For exactly the same reasons, Grant Achatz is a hero. Only more so—because he not only put what is perhaps the most impressive résumé a chef could have at the service of innovation, experimentation, and the investigation of those things about which he is curious, but he also risked his life in order to continue doing so. When you’re talking about commitment to one’s craft—about rigorously and inflexibly sticking with one’s goals and the highest possible standards—there’s really no one who’s demonstrated that so consistently, or been willing to sacrifice so much.

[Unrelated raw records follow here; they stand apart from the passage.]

-- pv_equiv track=rewrite | github.com/rishabhouellette/fyi | core/auth.py | _is_public
-- ===== SOURCE A (Python) =====
-- _PUBLIC_PREFIXES = (
--     "/api/health",
--     "/docs",
--     "/openapi.json",
--     "/redoc",
--     "/oauth/",
--     "/l/",          # short-link redirects
--     "/assets/",     # React static assets
--     "/uploads/",    # media files (used by Meta preflight)
-- )
--
-- _PUBLIC_EXACT = {"/", "/favicon.ico"}
--
-- def _is_public(path: str) -> bool:
--     """Return True if *path* should bypass token auth."""
--     if path in _PUBLIC_EXACT:
--         return True
--     for prefix in _PUBLIC_PREFIXES:
--         if path.startswith(prefix):
--             return True
--     # The SPA catch-all (non /api/* paths) is also public
--     if not path.startswith("/api/"):
--         return True
--     return False
-- ===== SOURCE B (Python) =====
-- def _is_public(path: str) -> bool:
--     """Return True if *path* should bypass token auth."""
--     # Only API paths can be private, and among those only the health-check prefix is public.
--     return path.startswith("/api/health") or not path.startswith("/api/")
-- ===== Notes on version B (the rewrite author's own statement) =====
-- stated objective: simpler
-- what changed: Collapsed the exact-path set and the prefix-tuple loop into a closed-form boolean of two prefix checks, using that every public table entry except the health-check prefix is a non-API path already covered by the SPA catch-all.
import Mathlib
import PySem

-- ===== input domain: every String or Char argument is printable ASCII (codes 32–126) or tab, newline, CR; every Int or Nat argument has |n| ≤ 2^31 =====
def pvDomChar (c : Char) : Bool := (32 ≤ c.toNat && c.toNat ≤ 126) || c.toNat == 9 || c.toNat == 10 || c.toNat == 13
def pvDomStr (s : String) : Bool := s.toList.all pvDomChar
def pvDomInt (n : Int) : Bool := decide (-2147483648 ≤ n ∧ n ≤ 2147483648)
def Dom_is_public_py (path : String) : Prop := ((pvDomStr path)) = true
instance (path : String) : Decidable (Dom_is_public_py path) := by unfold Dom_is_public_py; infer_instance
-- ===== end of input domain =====

-- B collapses A's exact-set test and prefix loop into two startswith checks (simpler; same results).

-- ===== PORT A =====
def pvPublicPrefixes : List String :=
  ["/api/health", "/docs", "/openapi.json", "/redoc", "/oauth/", "/l/", "/assets/", "/uploads/"]

def is_public_py (path : String) : Bool :=
  -- if path in _PUBLIC_EXACT: return True
  if path == "/" || path == "/favicon.ico" then true
  -- for prefix in _PUBLIC_PREFIXES: if path.startswith(prefix): return True
  else if pvPublicPrefixes.any (fun pfx => PySem.Str.startswith path pfx) then true
  -- if not path.startswith("/api/"): return True
  else if !(PySem.Str.startswith path "/api/") then true
  else false

-- ===== PORT B =====
def is_public_py_alt (path : String) : Bool :=
  PySem.Str.startswith path "/api/health" || !(PySem.Str.startswith path "/api/")

-- ===== PRECONDITION & SPEC =====
def Spec_is_public_py (path : String) (out : Bool) : Prop := out = is_public_py_alt path
instance (path : String) (out : Bool) : Decidable (Spec_is_public_py path out) := by unfold Spec_is_public_py; infer_instance

-- ===== CLAIM (what is proved, stated in full; the proofs are below) =====
def Claim_equal_is_public_py : Prop := ∀ (path : String), Dom_is_public_py path → Spec_is_public_py path (is_public_py path)

-- ===== LEMMAS AND PROOFS =====

theorem is_public_eq (path : String) : is_public_py path = is_public_py_alt path := by
  unfold is_public_py is_public_py_alt pvPublicPrefixes
  by_cases h5 : PySem.Str.startswith path "/api/" = true
  · -- path starts with "/api/": every public entry except "/api/health" is ruled out
    have h5' : ("/api/".toList <+: path.toList) := by
      simpa [PySem.Chars.startswith_iff] using h5
    obtain ⟨t, ht⟩ := h5'
    have hl : path.toList = '/'::'a'::'p'::'i'::'/'::t := by
      simpa using ht.symm
    have hne1 : (path == "/") = false := by
      simp only [beq_eq_false_iff_ne, ne_eq]
      intro h; rw [h] at hl; simp at hl
    have hne2 : (path == "/favicon.ico") = false := by
      simp only [beq_eq_false_iff_ne, ne_eq]
      intro h; rw [h] at hl; simp at hl
    -- a prefix that disagrees with path at some index cannot match
    have hpre : ∀ (p : String) (i : Nat) (c : Char), p.toList[i]? = some c →
        path.toList[i]? ≠ some c → PySem.Str.startswith path p = false := by
      intro p i c hpc hlc
      rw [← Bool.not_eq_true, PySem.Str.startswith_eq, PySem.Chars.startswith_iff]
      rintro ⟨u, hu⟩
      apply hlc
      rw [← hu, List.getElem?_append_left (List.getElem?_eq_some_iff.mp hpc).1]
      exact hpc
    simp only [List.any_cons, List.any_nil, h5, hne1, hne2,
        hpre "/docs" 1 'd' (by decide) (by rw [hl]; simp),
        hpre "/openapi.json" 1 'o' (by decide) (by rw [hl]; simp),
        hpre "/redoc" 1 'r' (by decide) (by rw [hl]; simp),
        hpre "/oauth/" 1 'o' (by decide) (by rw [hl]; simp),
        hpre "/l/" 1 'l' (by decide) (by rw [hl]; simp),
        hpre "/assets/" 2 's' (by decide) (by rw [hl]; simp),
        hpre "/uploads/" 1 'u' (by decide) (by rw [hl]; simp)]
    simp
  · -- path does not start with "/api/": both sides are true via the catch-all
    rw [Bool.not_eq_true] at h5
    rw [PySem.Str.startswith_eq] at h5
    simp at h5
    simp [h5]

-- ===== VERDICT (by name: the statement is the Claim_ definition above) =====
theorem is_public_py_spec : Claim_equal_is_public_py := by
  intro path _
  unfold Spec_is_public_py
  exact is_public_eq path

Alain Ducasse, on the other hand, is a villain. Because he almost singlehandedly brought down fine dining in America with his absurdly pretentious restaurant Alain Ducasse New York (or ADNY, as it was known). While total destruction might narrowly have been avoided, public perception—even among friendlies—of the kind of European-style, Michelin-star place that he aspired to took a serious hit, causing the beginnings of a slow bleed that continues to this day.

Walking into ADNY, I loved the idea of haute cuisine unconditionally. I left, a heretic, the seeds of doubt planted in my heart—like the first toxic pangs of jealousy in a lover. And it wasn’t just me. ADNY damaged, in many minds, the whole idea of luxurious dining rooms and service, made those things dangerously uncool, features you almost have to explain or apologize for these days, something to be overcome by the food.

To use an egregiously overused expression, ADNY was where fine dining jumped the shark. Ducasse revved up the engine of his bike, released his hand from the brake, and took the whole concept hurtling heedlessly across the shark tank, where, unlike in Fonzi’s case, it was doubtful in the extreme that Pinky Tuscadero would be waiting for him.

When he rolled into New York with his bad attitude, ungracious proclamations of how exclusive his new place would be, how unwelcome New Yorkers might be—if they were not already acquainted with Himself via Monaco or Paris—Ducasse did nothing so much as drop a gigantic Cleveland Steamer into a small pond previously occupied by his much smarter and savvier compatriots. And you can bet they saw it for what it was.

Previously, you’d never heard members of the old French guard talking shit about one of their own—not publicly, anyway—but this was different. This guy was fucking it up for everybody.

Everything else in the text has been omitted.